A majority of public directors feel their boards are prepared for activist situations

Nearly two-thirds (65%) of public directors view their boards as prepared for activist situations compared with only 7% who said their board was vulnerable. Nearly one-third (29%) of public board directors were neutral about their board's preparedness for an activist situation.

When asked how they prepared for potential activist investor situations, 63% of public directors said they identified advisers and 62% enhanced shareholder engagement practices. Notably, compared to our survey on activism conducted two years ago, the share of public directors who say they conduct tabletop exercises dropped by 12 percentage points, from 55% in 2023 to 43% in 2025. And just 30% said they upgraded board assessments compared with 46% in 2023.

How has your board prepared for potential activist situations (2025 vs. 2023)?

* For example: Analyze business and governance vulnerabilities as an activist might, etc.

Directors are willing to join activist investor slates but few are approached

While board directors are generally willing to join an activist’s slate — 49% said “yes” — just 20% of public and private company directors we surveyed were contacted to join an activist’s slate. Of that 20%, fewer than one in four (18%) ultimately joined the company’s board — most often through a settlement agreement (77%).

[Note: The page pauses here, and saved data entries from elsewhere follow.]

-- pv_equiv track=rewrite | github.com/genvalen/advent-of-code | advent-of-code-2020/day-9/solution.py | part_one
-- ===== SOURCE A (Python) =====
-- from typing import List
-- from collections import deque
--
-- def part_one(data: List[int]) -> int:
--     """Returns the first element in `data` which does not have a pair of numbers
--     among the previous 25 elements before it that add up to itself.
--     """
--     options = deque(data[:25], maxlen=25)
--
--     for i in range(25, len(data)):
--         candidate = data[i]
--
--         if not has_two_sum(list(options), candidate):
--             return candidate
--
--         options.append(candidate)
--
--     return -1
--
-- def has_two_sum(data: List[int], total: int) -> bool:
--     """Returns True if `data` contains a pair of numbers that add to `total`,
--     else, returns False.
--     """
--     seen = dict()
--
--     for num in sorted(data):
--         target = total - num
--
--         if target in seen:
--             return True
--
--         seen[num] = num
--
--     return False
-- ===== SOURCE B (Python) =====
-- from typing import List
--
-- def part_one(data: List[int]) -> int:
--     """Returns the first element in `data` which does not have a pair of numbers
--     among the previous 25 elements before it that add up to itself.
--     """
--     for i in range(25, len(data)):
--         window = data[i - 25:i]
--         candidate = data[i]
--         found = False
--         for a in range(len(window)):
--             for b in range(a + 1, len(window)):
--                 if window[a] + window[b] == candidate:
--                     found = True
--         if not found:
--             return candidate
--     return -1
-- ===== Notes on version B (the rewrite author's own statement) =====
-- stated objective: simpler
-- what changed: Replaced the deque-plus-sorted-dict two-sum helper with an inline brute-force scan over all index pairs of the explicit 25-element slice data[i-25:i], keeping the distinct-position rule and the -1 fallthrough.
import Mathlib
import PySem

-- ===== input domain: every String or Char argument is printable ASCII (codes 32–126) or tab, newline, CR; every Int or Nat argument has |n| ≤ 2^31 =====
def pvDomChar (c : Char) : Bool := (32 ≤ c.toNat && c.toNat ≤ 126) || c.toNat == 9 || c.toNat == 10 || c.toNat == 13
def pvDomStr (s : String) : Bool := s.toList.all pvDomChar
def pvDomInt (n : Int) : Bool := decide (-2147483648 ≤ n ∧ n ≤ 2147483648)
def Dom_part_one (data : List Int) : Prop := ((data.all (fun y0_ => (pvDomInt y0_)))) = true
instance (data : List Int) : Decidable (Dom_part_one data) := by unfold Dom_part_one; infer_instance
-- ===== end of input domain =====

-- B replaces A's sliding deque + sorted/dict two-sum helper by an inline brute-force
-- scan over all index pairs of the slice data[i-25:i] (objective: simpler).

-- ===== PORT A =====
-- has_two_sum: for num in sorted(data): if total-num in seen: return True; seen[num]=num
def has_two_sum_go (total : Int) : List Int → PySem.Dict Int Int → Bool
  | [], _ => false
  | num :: rest, seen =>
    if seen.contains (total - num) then true
    else has_two_sum_go total rest (seen.insert num num)

def has_two_sum (data : List Int) (total : Int) : Bool :=
  has_two_sum_go total (PySem.List.sorted data (fun x => x) false) PySem.Dict.empty

-- deque(..., maxlen=25).append: drops the leftmost element when full
def deque_append25 (opts : List Int) (x : Int) : List Int :=
  if opts.length == 25 then opts.tail ++ [x] else opts ++ [x]

-- the for-loop over the candidates data[25:], carrying the deque `options`
def part_one_go : List Int → List Int → Int
  | [], _ => -1
  | candidate :: rest, options =>
    if !has_two_sum options candidate then candidate
    else part_one_go rest (deque_append25 options candidate)

def part_one (data : List Int) : Int :=
  part_one_go (data.drop 25) (data.take 25)

-- ===== PORT B =====
-- nested index loops: does any pair (a, b), a < b, in the window sum to candidate?
def pair_scan (window : List Int) (candidate : Int) : Bool :=
  (List.range window.length).any fun a =>
    (List.range' (a + 1) (window.length - (a + 1))).any fun b =>
      window.getD a 0 + window.getD b 0 == candidate

-- loop over the indices i in range(25, len(data)); window = data[i-25:i]
def alt_go (data : List Int) : List Nat → Int
  | [] => -1
  | i :: rest =>
    let window := (data.drop (i - 25)).take 25
    let candidate := data.getD i 0
    if !pair_scan window candidate then candidate
    else alt_go data rest

def part_one_alt (data : List Int) : Int :=
  alt_go data (List.range' 25 (data.length - 25))

-- ===== PRECONDITION & SPEC =====
def Spec_part_one (data : List Int) (out : Int) : Prop := out = part_one_alt data
instance (data : List Int) (out : Int) : Decidable (Spec_part_one data out) := by unfold Spec_part_one; infer_instance

-- ===== CLAIM (what is proved, stated in full; the proofs are below) =====
def Claim_equal_part_one : Prop := ∀ (data : List Int), Dom_part_one data → Spec_part_one data (part_one data)

-- ===== LEMMAS AND PROOFS =====

-- a pair of distinct positions of w summing to c
def GoodPair (w : List Int) (c : Int) : Prop :=
  ∃ a b, a < b ∧ ∃ hb : b < w.length, ∃ ha : a < w.length, w[a] + w[b] = c

lemma pair_scan_iff (w : List Int) (c : Int) :
    pair_scan w c = true ↔ GoodPair w c := by
  simp only [pair_scan, List.any_eq_true, List.mem_range, List.mem_range'_1, beq_iff_eq]
  constructor
  · rintro ⟨a, ha, b, ⟨hab, hb⟩, heq⟩
    have hb' : b < w.length := by omega
    have ha' : a < w.length := by omega
    refine ⟨a, b, by omega, hb', ha', ?_⟩
    rwa [List.getD_eq_getElem w 0 ha', List.getD_eq_getElem w 0 hb'] at heq
  · rintro ⟨a, b, hab, hb, ha, heq⟩
    refine ⟨a, ha, b, ⟨by omega, by omega⟩, ?_⟩
    rwa [List.getD_eq_getElem w 0 ha, List.getD_eq_getElem w 0 hb]

lemma perm_pair (x y : Int) (l : List Int) (h : l.Perm [x, y]) : l = [x, y] ∨ l = [y, x] := by
  have := h.length_eq
  match l, this with
  | [p, q], _ =>
    have hp : p ∈ [x, y] := h.mem_iff.mp (by simp)
    simp at hp
    rcases hp with rfl | rfl
    · have h2 : [q].Perm [y] := h.cons_inv
      rw [List.perm_singleton] at h2; simp at h2; subst h2; left; rfl
    · have h2 : [q].Perm [x] := (h.trans (List.Perm.swap p x [])).cons_inv
      rw [List.perm_singleton] at h2; simp at h2; subst h2; right; rfl

lemma pair_sublist_pos (x y : Int) : ∀ (w : List Int), List.Sublist [x, y] w →
    ∃ a b, a < b ∧ ∃ hb : b < w.length, ∃ ha : a < w.length, w[a] = x ∧ w[b] = y := by
  intro w h
  induction w with
  | nil => simp at h
  | cons z w ih =>
    cases h with
    | cons _ h' =>
      obtain ⟨a, b, hab, hb, ha, hx, hy⟩ := ih h'
      exact ⟨a+1, b+1, by omega, by simpa using Nat.succ_lt_succ hb,
        by simpa using Nat.succ_lt_succ ha, by simpa using hx, by simpa using hy⟩
    | cons₂ _ h' =>
      have hy : y ∈ w := List.singleton_sublist.mp h'
      obtain ⟨b, hb, hyb⟩ := List.mem_iff_getElem.mp hy
      exact ⟨0, b+1, by omega, by simpa using Nat.succ_lt_succ hb, by simp, by simp,
        by simpa using hyb⟩

lemma pos_pair_sublist (w : List Int) (a b : Nat) (hab : a < b) (hb : b < w.length) :
    List.Sublist [w[a], w[b]] w := by
  have ha : a < w.length := lt_trans hab hb
  have h1 : List.Sublist (w[a] :: w.drop (a+1)) w := by
    rw [← List.drop_eq_getElem_cons ha]; exact List.drop_sublist a w
  apply List.Sublist.trans _ h1
  apply List.Sublist.cons₂
  rw [List.singleton_sublist]
  refine List.mem_iff_getElem.mpr ⟨b - (a+1), by simp; omega, ?_⟩
  rw [List.getElem_drop]
  congr 1; omega

lemma goodPair_iff_subperm (w : List Int) (c : Int) :
    GoodPair w c ↔ ∃ x y, x + y = c ∧ List.Subperm [x, y] w := by
  constructor
  · rintro ⟨a, b, hab, hb, ha, heq⟩
    exact ⟨w[a], w[b], heq, (pos_pair_sublist w a b hab hb).subperm⟩
  · rintro ⟨x, y, heq, hsp⟩
    obtain ⟨l, hperm, hsub⟩ := hsp
    rcases perm_pair x y l hperm with rfl | rfl
    · obtain ⟨a, b, hab, hb, ha, hx, hy⟩ := pair_sublist_pos x y w hsub
      exact ⟨a, b, hab, hb, ha, by rw [hx, hy]; exact heq⟩
    · obtain ⟨a, b, hab, hb, ha, hx, hy⟩ := pair_sublist_pos y x w hsub
      exact ⟨a, b, hab, hb, ha, by rw [hx, hy]; omega⟩

lemma goodPair_perm {w w' : List Int} (h : w.Perm w') (c : Int) :
    GoodPair w c ↔ GoodPair w' c := by
  rw [goodPair_iff_subperm, goodPair_iff_subperm]
  constructor
  · rintro ⟨x, y, heq, hsp⟩; exact ⟨x, y, heq, (List.Perm.subperm_left h).mp hsp⟩
  · rintro ⟨x, y, heq, hsp⟩; exact ⟨x, y, heq, (List.Perm.subperm_left h).mpr hsp⟩

lemma hts_go_iff (c : Int) :
    ∀ (l : List Int) (seen : PySem.Dict Int Int),
      has_two_sum_go c l seen = true ↔
        ∃ j, ∃ hj : j < l.length,
          seen.contains (c - l[j]) = true ∨ ∃ k, ∃ hk : k < j, l[k] = c - l[j] := by
  intro l
  induction l with
  | nil => intro seen; simp [has_two_sum_go]
  | cons n rest ih =>
    intro seen
    simp only [has_two_sum_go]
    by_cases h : seen.contains (c - n) = true
    · rw [if_pos h]
      constructor
      · intro _; exact ⟨0, by simp, Or.inl (by simpa using h)⟩
      · intro _; rfl
    · rw [if_neg h, ih]
      constructor
      · rintro ⟨j, hj, hcase⟩
        refine ⟨j+1, by simpa using Nat.succ_lt_succ hj, ?_⟩
        rcases hcase with hc | ⟨k, hk, hkeq⟩
        · rw [PySem.Dict.contains_insert] at hc
          simp at hc
          rcases hc with hc | hc
          · right; exact ⟨0, by omega, by simpa using hc.symm⟩
          · left; simpa using hc
        · right; exact ⟨k+1, by omega, by simpa using hkeq⟩
      · rintro ⟨j, hj, hcase⟩
        cases j with
        | zero =>
          simp only [List.getElem_cons_zero] at hcase
          rcases hcase with hc | ⟨k, hk, _⟩
          · exact absurd hc h
          · omega
        | succ j =>
          have hj' : j < rest.length := by simpa using hj
          refine ⟨j, hj', ?_⟩
          rcases hcase with hc | ⟨k, hk, hkeq⟩
          · left; rw [PySem.Dict.contains_insert]; simp at hc ⊢; right; simpa using hc
          · cases k with
            | zero =>
              left; rw [PySem.Dict.contains_insert]; simp at hkeq ⊢; left
              simpa using hkeq.symm
            | succ k =>
              right; exact ⟨k, by omega, by simpa using hkeq⟩

lemma has_two_sum_eq_pair_scan (w : List Int) (c : Int) :
    has_two_sum w c = pair_scan w c := by
  rw [Bool.eq_iff_iff, pair_scan_iff]
  unfold has_two_sum
  rw [hts_go_iff]
  rw [← goodPair_perm (PySem.List.sorted_perm w (fun x => x) false) c]
  constructor
  · rintro ⟨j, hj, hc | ⟨k, hk, hkeq⟩⟩
    · rw [PySem.Dict.contains_empty] at hc; exact absurd hc (by simp)
    · exact ⟨k, j, hk, hj, by omega, by omega⟩
  · rintro ⟨a, b, hab, hb, ha, heq⟩
    exact ⟨b, hb, Or.inr ⟨a, hab, by omega⟩⟩

lemma window_shift (data : List Int) (i : Nat) (h25 : 25 ≤ i) (hi : i < data.length) :
    deque_append25 ((data.drop (i - 25)).take 25) data[i] = (data.drop (i + 1 - 25)).take 25 := by
  have hlen : ((data.drop (i - 25)).take 25).length = 25 := by simp; omega
  have hlen' : ((data.drop (i + 1 - 25)).take 25).length = 25 := by simp; omega
  unfold deque_append25
  rw [if_pos (by simp [hlen])]
  apply List.ext_getElem
  · simp; omega
  · intro k hk1 hk2
    simp only [List.length_append, List.length_tail, hlen, List.length_singleton] at hk1
    by_cases hk : k < 24
    · rw [List.getElem_append_left (by simp [hlen]; omega)]
      rw [List.getElem_tail]
      rw [List.getElem_take, List.getElem_drop, List.getElem_take, List.getElem_drop]
      congr 1; omega
    · have : k = 24 := by omega
      subst this
      rw [List.getElem_append_right (by simp [hlen])]
      simp only [List.length_tail, hlen]
      rw [List.getElem_singleton, List.getElem_take, List.getElem_drop]
      congr 1; omega

lemma loop_eq (data : List Int) :
    ∀ n i, 25 ≤ i → n = data.length - i →
      part_one_go (data.drop i) ((data.drop (i - 25)).take 25) = alt_go data (List.range' i n) := by
  intro n
  induction n with
  | zero =>
    intro i h25 hn
    have hle : data.length ≤ i := by omega
    rw [List.drop_eq_nil_of_le hle]
    simp [part_one_go, alt_go]
  | succ n ih =>
    intro i h25 hn
    have hi : i < data.length := by omega
    rw [List.drop_eq_getElem_cons hi, List.range'_succ]
    simp only [part_one_go, alt_go]
    rw [has_two_sum_eq_pair_scan, List.getD_eq_getElem data 0 hi]
    by_cases hp : pair_scan ((data.drop (i - 25)).take 25) data[i] = true
    · rw [hp]
      simp only [Bool.not_true, Bool.false_eq_true, if_false]
      rw [window_shift data i h25 hi]
      exact ih (i + 1) (by omega) (by omega)
    · rw [Bool.eq_false_iff.mpr hp]
      simp

-- ===== VERDICT (by name: the statement is the Claim_ definition above) =====
theorem part_one_spec : Claim_equal_part_one := by
  intro data _
  unfold Spec_part_one part_one part_one_alt
  simpa using loop_eq data (data.length - 25) 25 (le_refl 25) rfl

While public company directors are more than twice as likely to be approached (24%) than private company directors (10%), private company directors show more interest overall. Over half (58%) said they would consider joining a slate compared with 44% of public company directors.

Directors are more likely to join activist slates when they see strategic alignment, an opportunity for change and credible plan for value creation

When asked what company-specific factors would influence their decision to join an investor slate, respondents overwhelmingly said belief in the activist’s strategy for the company (91%) and the opportunity to drive meaningful change (81%).

What company-specific factors would influence your decision to join an activist investor’s slate?

A majority of directors said they are more likely to join an activist’s slate if the investor presents a clear and compelling value creation plan (81%), was constructive and collaborative (68%) and has a clear rationale for refreshing the board (61%).

What are the top characteristics an activist investor must have for you to consider joining their slate?

When asked why they would decline an activist offer, the top two reasons were disagreement with the activist’s approach (57%) and concern about reputation (56%). Public company directors expressed significantly higher concerns about reputation (60%) than private company directors (43%).